Dataset entries:
-- B's result reads true at the corner exactly when the corner is reachable
lemma pvB_iff (graph : List (List Int)) (rain : Int) (hL : 0 < graph.length) :
    (rdB (loopBF graph rain (graph.length : Int)
        (((graph.length : Int) * (graph.length : Int)).toNat) (pvR0 graph))
      ((graph.length : Int) - 1) ((graph.length : Int) - 1) = true)
    ↔ pvClo graph rain (fun c => c = ((0 : Int), (0 : Int)))
        ((graph.length : Int) - 1, (graph.length : Int) - 1) := by
  have hn : (0 : Int) < (graph.length : Int) := by exact_mod_cast hL
  have hfuel : ((graph.length : Int) * (graph.length : Int)).toNat
      = graph.length * graph.length := by
    rw [← Nat.cast_mul, Int.toNat_natCast]
  obtain ⟨hfix, hdR, hcont⟩ := pvLoopBF_fix graph rain graph.length
    (((graph.length : Int) * (graph.length : Int)).toNat) (pvR0 graph) (pvR0_dims graph)
    (by rw [hfuel]; have := pvR0_cnt graph hL; omega)
  set R := loopBF graph rain (graph.length : Int)
    (((graph.length : Int) * (graph.length : Int)).toNat) (pvR0 graph) with hR
  constructor
  · intro h
    exact pvLoopBF_sound graph rain _ (pvR0 graph) (pvR0_sound graph rain)
      _ _ (by omega) (by omega) (by omega) (by omega) h
  · intro hclo
    -- the fixpoint's true set is closed under open-neighbour steps and contains (0,0)
    have hS : ∀ c, pvClo graph rain (fun c => c = ((0 : Int), (0 : Int))) c →
        (pvInbP graph c ∧ rdB R c.1 c.2 = true) := by
      intro c hc
      refine pvClo_closed (S := fun c => pvInbP graph c ∧ rdB R c.1 c.2 = true) ?_ c (pvClo_mono ?_ c hc)
      · rintro d c' ⟨hdinb, hdR'⟩ hnb hop
        refine ⟨hop.1, ?_⟩
        have hc'inb := hop.1
        obtain ⟨hx, hxn, hy, hyn⟩ := hc'inb
        rw [← hfix, pvRdB_sweep graph rain _ R c'.1 c'.2 hx hxn hy hyn]
        have hsym := pvNb_symm d c' hnb
        obtain ⟨a, b⟩ := d
        obtain ⟨a', b'⟩ := c'
        obtain ⟨ha, han, hb, hbn⟩ := hdinb
        simp only [pvNb, List.mem_cons, List.not_mem_nil, or_false, Prod.mk.injEq] at hsym
        simp only [Bool.or_eq_true, Bool.and_eq_true, decide_eq_true_eq]
        rcases hsym with ⟨ha', hb'⟩ | ⟨ha', hb'⟩ | ⟨ha', hb'⟩ | ⟨ha', hb'⟩
        · -- a = a' - 1, b = b'
          refine Or.inr ⟨hop.2, Or.inl (Or.inl (Or.inl ⟨by omega, ?_⟩))⟩
          rw [show a' - 1 = a from by omega, show b' = b from by omega]
          exact hdR'
        · refine Or.inr ⟨hop.2, Or.inl (Or.inl (Or.inr ⟨by omega, ?_⟩))⟩
          rw [show a' + 1 = a from by omega, show b' = b from by omega]
          exact hdR'
        · refine Or.inr ⟨hop.2, Or.inl (Or.inr ⟨by omega, ?_⟩)⟩
          rw [show a' = a from by omega, show b' - 1 = b from by omega]
          exact hdR'
        · refine Or.inr ⟨hop.2, Or.inr ⟨by omega, ?_⟩⟩
          rw [show a' = a from by omega, show b' + 1 = b from by omega]
          exact hdR'
      · rintro c rfl
        refine ⟨⟨le_rfl, hn, le_rfl, hn⟩, ?_⟩
        refine hcont 0 0 le_rfl hn le_rfl hn ?_
        rw [pvR0_rdB graph 0 0 le_rfl hn le_rfl hn]
        simp
    exact (hS _ hclo).2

> _Problem description_: The response must consist of the lines above, from the first one through the line containing "graph) (pvR0_dims graph)", reproduced exactly.

> _Task solution_:
-- B's result reads true at the corner exactly when the corner is reachable
lemma pvB_iff (graph : List (List Int)) (rain : Int) (hL : 0 < graph.length) :
    (rdB (loopBF graph rain (graph.length : Int)
        (((graph.length : Int) * (graph.length : Int)).toNat) (pvR0 graph))
      ((graph.length : Int) - 1) ((graph.length : Int) - 1) = true)
    ↔ pvClo graph rain (fun c => c = ((0 : Int), (0 : Int)))
        ((graph.length : Int) - 1, (graph.length : Int) - 1) := by
  have hn : (0 : Int) < (graph.length : Int) := by exact_mod_cast hL
  have hfuel : ((graph.length : Int) * (graph.length : Int)).toNat
      = graph.length * graph.length := by
    rw [← Nat.cast_mul, Int.toNat_natCast]
  obtain ⟨hfix, hdR, hcont⟩ := pvLoopBF_fix graph rain graph.length
    (((graph.length : Int) * (graph.length : Int)).toNat) (pvR0 graph) (pvR0_dims graph)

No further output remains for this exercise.